I was hoping—Hillary just got in today from out of town, and I didn't have a chance to talk to her about what she was going to say tonight. And I was sitting there in my chair, saying, "Gosh, I hope you're going to tell them about those people in that African village." And I hope all my fellow Americans were listening tonight.

I'll tell you, when we walked in that room in Senegal and all those women came with their token men supporters—[laughter]—a role with which I am becoming increasingly familiar— [laughter]—I'm telling you, it made chills run up and down my spine. And I wish, too, that every American could have seen it because then we would understand what a precious thing a vote is, and we would understand what a precious responsibility the public trust is.

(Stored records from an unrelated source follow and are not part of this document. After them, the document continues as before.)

-- pv_equiv track=rewrite | github.com/manojkumar402/Leet-Code | Print Diagonally - GFG/print-diagonally.py | downwardDigonal
-- ===== SOURCE A (Python) =====
-- def downwardDigonal(N, A):
--     # code here
--     res = []
--     for i in range(N):
--         r = 0
--         c = i
--         while r < N and c >= 0:
--             res.append(A[r][c])
--             r += 1
--             c -= 1
--     for j in range(1, N):
--         r = j
--         c = N - 1
--
--         while r < N and c >= 0:
--             res.append(A[r][c])
--             r += 1
--             c -= 1
--     return res
-- ===== SOURCE B (Python) =====
-- def downwardDigonal(N, A):
--     buckets = {}
--     for i in range(N):
--         row = A[i]
--         for j in range(N):
--             buckets.setdefault(i + j, []).append(row[j])
--     res = []
--     for s in range(2 * N - 1):
--         res += buckets.get(s, [])
--     return res
-- ===== Notes on version B (the rewrite author's own statement) =====
-- stated objective: alternative
-- what changed: A walks each downward diagonal with per-diagonal while loops starting from the top row and then the right column; B makes one row-major pass grouping every cell A[i][j] into a bucket keyed by i+j and concatenates the buckets in increasing key order.
import Mathlib
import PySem

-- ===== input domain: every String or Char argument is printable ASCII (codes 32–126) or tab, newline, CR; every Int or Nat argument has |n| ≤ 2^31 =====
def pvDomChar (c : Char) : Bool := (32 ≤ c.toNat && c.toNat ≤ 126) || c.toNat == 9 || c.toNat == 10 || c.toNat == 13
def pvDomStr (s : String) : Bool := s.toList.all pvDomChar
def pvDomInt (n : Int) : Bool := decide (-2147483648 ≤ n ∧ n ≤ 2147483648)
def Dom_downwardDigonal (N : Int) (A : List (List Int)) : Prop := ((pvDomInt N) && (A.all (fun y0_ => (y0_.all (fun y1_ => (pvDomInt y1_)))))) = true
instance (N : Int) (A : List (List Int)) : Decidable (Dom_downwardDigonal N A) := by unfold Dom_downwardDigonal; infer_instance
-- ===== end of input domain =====

-- B replaces A's per-diagonal while-loop walks by one row-major pass that groups cells
-- into buckets keyed by i+j and then concatenates the buckets (objective: alternative).

-- ===== PORT A =====
-- A[r][c] for the nonnegative indices both programs use; out of range (excluded by Pre_) yields 0
def pvCell (A : List (List Int)) (r c : Int) : Int :=
  (PySem.List.pyGet? ((PySem.List.pyGet? A r).getD []) c).getD 0

-- the 'while r < N and c >= 0' walk, appending to res; fuel (c+1).toNat suffices since c decreases
def pvDLoop (N : Int) (A : List (List Int)) (res : List Int) (r c : Int) (fuel : Nat) : List Int :=
  match fuel with
  | 0 => res
  | f + 1 =>
      if r < N ∧ 0 ≤ c then pvDLoop N A (res ++ [pvCell A r c]) (r + 1) (c - 1) f else res

def downwardDigonal (N : Int) (A : List (List Int)) : List Int :=
  let res := (PySem.List.pyRange 0 N).foldl (fun res i => pvDLoop N A res 0 i (i + 1).toNat) []
  (PySem.List.pyRange 1 N).foldl (fun res j => pvDLoop N A res j (N - 1) N.toNat) res

-- ===== PORT B =====
def downwardDigonal_alt (N : Int) (A : List (List Int)) : List Int :=
  let buckets :=
    (PySem.List.pyRange 0 N).foldl (fun d i =>
      (PySem.List.pyRange 0 N).foldl (fun d j =>
        d.modify (i + j) [] (fun b => b ++ [pvCell A i j])) d)
      (PySem.Dict.empty : PySem.Dict Int (List Int))
  (PySem.List.pyRange 0 (2 * N - 1)).foldl (fun res s => res ++ buckets.getD s []) []

-- ===== PRECONDITION & SPEC =====
-- the Python A raises IndexError iff the matrix is missing a row or entry among the first N
-- (both programs access exactly the cells (i,j) with 0 <= i,j < N); the ports themselves are
-- total, so the equality proof below does not need this hypothesis — Pre_ marks where A returns:
def Pre_downwardDigonal (N : Int) (A : List (List Int)) : Prop :=
  N ≤ (A.length : Int) ∧ ∀ row ∈ A.take N.toNat, N ≤ (row.length : Int)
instance (N : Int) (A : List (List Int)) : Decidable (Pre_downwardDigonal N A) := by
  unfold Pre_downwardDigonal; infer_instance

def pvWitness_downwardDigonal : Int × List (List Int) := (2, [[1, 2], [3, 4]])

def Spec_downwardDigonal (N : Int) (A : List (List Int)) (out : List Int) : Prop := out = downwardDigonal_alt N A
instance (N : Int) (A : List (List Int)) (out : List Int) : Decidable (Spec_downwardDigonal N A out) := by unfold Spec_downwardDigonal; infer_instance

-- ===== CLAIM (what is proved, stated in full; the proofs are below) =====
def Claim_equal_downwardDigonal : Prop := ∀ (N : Int) (A : List (List Int)), Dom_downwardDigonal N A → Pre_downwardDigonal N A → Spec_downwardDigonal N A (downwardDigonal N A)

-- ===== LEMMAS AND PROOFS =====

-- the common spec: bucket s = [A[i][s-i] for i in range(N) if 0 <= s-i < N]
def pvBucket (N : Int) (A : List (List Int)) (s : Int) : List Int :=
  (PySem.List.pyRange 0 N).flatMap
    (fun i => if 0 ≤ s - i ∧ s - i < N then [pvCell A i (s - i)] else [])

theorem pvFlatMap_congr {α β : Type} (l : List α) (f g : α → List β)
    (h : ∀ x ∈ l, f x = g x) : l.flatMap f = l.flatMap g := by
  simp only [List.flatMap_def]
  rw [List.map_congr_left h]

theorem pvFlatMap_singleton {α β : Type} (l : List α) (g : α → β) :
    l.flatMap (fun x => [g x]) = l.map g := by
  rw [← List.flatMap_map g (fun x => [x]), List.flatMap_singleton']

-- accumulator lemma for the while-loop
theorem pvDLoop_append (N : Int) (A : List (List Int)) :
    ∀ (fuel : Nat) (res : List Int) (r c : Int),
      pvDLoop N A res r c fuel = res ++ pvDLoop N A [] r c fuel := by
  intro fuel
  induction fuel with
  | zero => intro res r c; simp [pvDLoop]
  | succ f ih =>
      intro res r c
      by_cases h : r < N ∧ 0 ≤ c
      · simp only [pvDLoop, if_pos h]
        rw [ih (res ++ [pvCell A r c]), ih ([] ++ [pvCell A r c])]
        simp
      · simp [pvDLoop, if_neg h]

-- closed form of the while-loop: the cells (t, r+c-t) for t from r up to min N (r+c+1)
theorem pvDLoop_closed (N : Int) (A : List (List Int)) :
    ∀ (fuel : Nat) (r c : Int), min N (r + c + 1) - r ≤ (fuel : Int) →
      pvDLoop N A [] r c fuel
        = (PySem.List.pyRange r (min N (r + c + 1))).map (fun t => pvCell A t (r + c - t)) := by
  intro fuel
  induction fuel with
  | zero =>
      intro r c hf
      rw [PySem.List.pyRange_one_eq_nil (by omega)]
      simp [pvDLoop]
  | succ f ih =>
      intro r c hf
      by_cases h : r < N ∧ 0 ≤ c
      · obtain ⟨h1, h2⟩ := h
        simp only [pvDLoop, if_pos (And.intro h1 h2)]
        have harg : (r + 1) + (c - 1) + 1 = r + c + 1 := by ring
        have hb : min N ((r + 1) + (c - 1) + 1) - (r + 1) ≤ (f : Int) := by
          rw [harg]; omega
        rw [pvDLoop_append, ih (r + 1) (c - 1) hb]
        rw [PySem.List.pyRange_one_cons (show r < min N (r + c + 1) by omega)]
        rw [harg]
        simp only [List.nil_append, List.singleton_append, List.map_cons]
        congr 1
        · congr 1; omega
        · apply List.map_congr_left
          intro t _
          congr 1; omega
      · rw [PySem.List.pyRange_one_eq_nil (by omega)]
        simp [pvDLoop, if_neg h]

-- A's result as a flatMap of diagonal segments
theorem pvA_eq (N : Int) (A : List (List Int)) :
    downwardDigonal N A
      = (PySem.List.pyRange 0 N).flatMap
          (fun i => (PySem.List.pyRange 0 (i + 1)).map (fun t => pvCell A t (i - t)))
        ++ (PySem.List.pyRange 1 N).flatMap
          (fun j => (PySem.List.pyRange j N).map (fun t => pvCell A t (j + N - 1 - t))) := by
  unfold downwardDigonal
  have h1 : (fun (res : List Int) (i : Int) => pvDLoop N A res 0 i (i + 1).toNat)
      = fun res i => res ++ pvDLoop N A [] 0 i (i + 1).toNat := by
    funext res i; exact pvDLoop_append N A _ res 0 i
  have h2 : (fun (res : List Int) (j : Int) => pvDLoop N A res j (N - 1) N.toNat)
      = fun res j => res ++ pvDLoop N A [] j (N - 1) N.toNat := by
    funext res j; exact pvDLoop_append N A _ res j (N - 1)
  rw [h1, h2, PySem.List.foldl_append_eq_flatMap, PySem.List.foldl_append_eq_flatMap]
  simp only [List.nil_append]
  congr 1
  · apply pvFlatMap_congr
    intro i hi
    rw [PySem.List.mem_pyRange_one] at hi
    rw [pvDLoop_closed N A _ 0 i (by omega)]
    have hmin : min N (0 + i + 1) = i + 1 := by omega
    rw [hmin]
    apply List.map_congr_left
    intro t _; congr 1; omega
  · apply pvFlatMap_congr
    intro j hj
    rw [PySem.List.mem_pyRange_one] at hj
    rw [pvDLoop_closed N A _ j (N - 1) (by omega)]
    have hmin : min N (j + (N - 1) + 1) = N := by omega
    rw [hmin]
    apply List.map_congr_left
    intro t _; congr 1; omega

-- filtering a shifted range for the unique j with i + j = s
theorem pvFilter_range (N i s : Int) :
    (PySem.List.pyRange 0 N).filter (fun j => i + j == s)
      = if 0 ≤ s - i ∧ s - i < N then [s - i] else [] := by
  have hcongr : ∀ j ∈ PySem.List.pyRange 0 N, (i + j == s) = (j == s - i) := by
    intro j _
    by_cases h : i + j = s
    · simp [h]; omega
    · have h' : j ≠ s - i := by omega
      simp [h, h']
  rw [List.filter_congr hcongr, List.filter_beq]
  by_cases hmem : 0 ≤ s - i ∧ s - i < N
  · rw [if_pos hmem]
    have : (PySem.List.pyRange 0 N).count (s - i) = 1 :=
      List.count_eq_one_of_mem (PySem.List.nodup_pyRange_one 0 N)
        (PySem.List.mem_pyRange_one.mpr (by omega))
    rw [this]; rfl
  · rw [if_neg hmem]
    have : (PySem.List.pyRange 0 N).count (s - i) = 0 := by
      rw [List.count_eq_zero]
      intro hc
      rw [PySem.List.mem_pyRange_one] at hc
      omega
    rw [this]; rfl

-- B's result as a flatMap of the buckets
theorem pvB_eq (N : Int) (A : List (List Int)) :
    downwardDigonal_alt N A
      = (PySem.List.pyRange 0 (2 * N - 1)).flatMap (pvBucket N A) := by
  unfold downwardDigonal_alt
  rw [PySem.List.foldl_append_eq_flatMap]
  simp only [List.nil_append]
  apply pvFlatMap_congr
  intro s _
  -- fuse the nested fill loops into one fold over the row-major pair list
  have hfold :
      (PySem.List.pyRange 0 N).foldl (fun d i =>
        (PySem.List.pyRange 0 N).foldl (fun d j =>
          d.modify (i + j) [] (fun b => b ++ [pvCell A i j])) d)
        (PySem.Dict.empty : PySem.Dict Int (List Int))
      = ((PySem.List.pyRange 0 N).flatMap
          (fun i => (PySem.List.pyRange 0 N).map (fun j => (i + j, pvCell A i j)))).foldl
          (fun d p => d.modify p.1 [] (fun b => b ++ [p.2]))
          (PySem.Dict.empty : PySem.Dict Int (List Int)) := by
    rw [List.foldl_flatMap]
    simp only [List.foldl_map]
  rw [hfold, PySem.Dict.getD_foldl_modify_append]
  have hempty : (PySem.Dict.empty : PySem.Dict Int (List Int)).getD s [] = [] := rfl
  rw [hempty, List.nil_append, List.filter_flatMap]
  unfold pvBucket
  rw [List.map_flatMap]
  apply pvFlatMap_congr
  intro i _
  simp only [List.filter_map, List.map_map]
  have hpred : ((fun p => p.1 == s) ∘ fun j => (i + j, pvCell A i j)) = fun j => i + j == s := by
    funext j; rfl
  rw [hpred, pvFilter_range N i s]
  by_cases h : 0 ≤ s - i ∧ s - i < N
  · rw [if_pos h, if_pos h]
    simp
  · rw [if_neg h, if_neg h]
    simp

-- the two flatMaps coincide
theorem pvMain (N : Int) (A : List (List Int)) :
    (PySem.List.pyRange 0 (2 * N - 1)).flatMap (pvBucket N A)
      = (PySem.List.pyRange 0 N).flatMap
          (fun i => (PySem.List.pyRange 0 (i + 1)).map (fun t => pvCell A t (i - t)))
        ++ (PySem.List.pyRange 1 N).flatMap
          (fun j => (PySem.List.pyRange j N).map (fun t => pvCell A t (j + N - 1 - t))) := by
  by_cases hN : N ≤ 0
  · rw [PySem.List.pyRange_one_eq_nil (show 2 * N - 1 ≤ 0 by omega),
        PySem.List.pyRange_one_eq_nil hN,
        PySem.List.pyRange_one_eq_nil (show N ≤ 1 by omega)]
    simp
  · rw [PySem.List.pyRange_one_append 0 N (2 * N - 1) (by omega) (by omega),
        List.flatMap_append]
    congr 1
    · -- diagonals s = 0 .. N-1
      apply pvFlatMap_congr
      intro s hs
      rw [PySem.List.mem_pyRange_one] at hs
      unfold pvBucket
      rw [PySem.List.pyRange_one_append 0 (s + 1) N (by omega) (by omega),
          List.flatMap_append]
      have hzero : (PySem.List.pyRange (s + 1) N).flatMap
          (fun i => if 0 ≤ s - i ∧ s - i < N then [pvCell A i (s - i)] else []) = [] := by
        rw [pvFlatMap_congr _ _ (fun _ => ([] : List Int)) ?_]
        · simp
        · intro i hi
          rw [PySem.List.mem_pyRange_one] at hi
          rw [if_neg (by omega)]
      rw [hzero, List.append_nil]
      rw [pvFlatMap_congr _ _ (fun i => [pvCell A i (s - i)]) ?_]
      · exact pvFlatMap_singleton _ _
      · intro i hi
        rw [PySem.List.mem_pyRange_one] at hi
        rw [if_pos (by omega)]
    · -- diagonals s = N .. 2N-2, reindexed as j = s - N + 1
      rw [PySem.List.pyRange_one N (2 * N - 1), PySem.List.pyRange_one 1 N,
          List.flatMap_map, List.flatMap_map]
      have hlen : (2 * N - 1 - N).toNat = (N - 1).toNat := by omega
      rw [hlen]
      apply pvFlatMap_congr
      intro k hk
      rw [List.mem_range] at hk
      have hk' : (k : Int) < N - 1 := by omega
      unfold pvBucket
      rw [PySem.List.pyRange_one_append 0 (1 + k) N (by omega) (by omega),
          List.flatMap_append]
      have hzero : (PySem.List.pyRange 0 (1 + (k : Int))).flatMap
          (fun i => if 0 ≤ N + k - i ∧ N + k - i < N then [pvCell A i (N + k - i)] else []) = [] := by
        rw [pvFlatMap_congr _ _ (fun _ => ([] : List Int)) ?_]
        · simp
        · intro i hi
          rw [PySem.List.mem_pyRange_one] at hi
          rw [if_neg (by omega)]
      rw [hzero, List.nil_append]
      rw [pvFlatMap_congr _ _ (fun i => [pvCell A i (N + k - i)]) ?_]
      · rw [pvFlatMap_singleton]
        apply List.map_congr_left
        intro t _
        congr 1; omega
      · intro i hi
        rw [PySem.List.mem_pyRange_one] at hi
        rw [if_pos (by omega)]

-- ===== VERDICT (by name: the statement is the Claim_ definition above) =====
theorem downwardDigonal_spec : Claim_equal_downwardDigonal := by
  intro N A _ _
  unfold Spec_downwardDigonal
  rw [pvA_eq, pvB_eq, pvMain]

We, in our country, we want democracy for everybody else, but sometimes we forget that it carries responsibilities of citizenship and responsibilities for those of us in representative positions to keep it going. We think we're so strong, nothing can happen to our democracy. But when a man like Yitzhak Rabin is killed, when we see our friends in Northern Ireland in both communities vote for a clear path to the future of peace and reconciliation and then vote for representatives to get the job done and they still can't seem to get it done—we're nowhere near giving up, by the way; George Mitchell is over there working on it right now— but when you see that, it is an agony because you're always afraid somehow, something will happen to twist it awry.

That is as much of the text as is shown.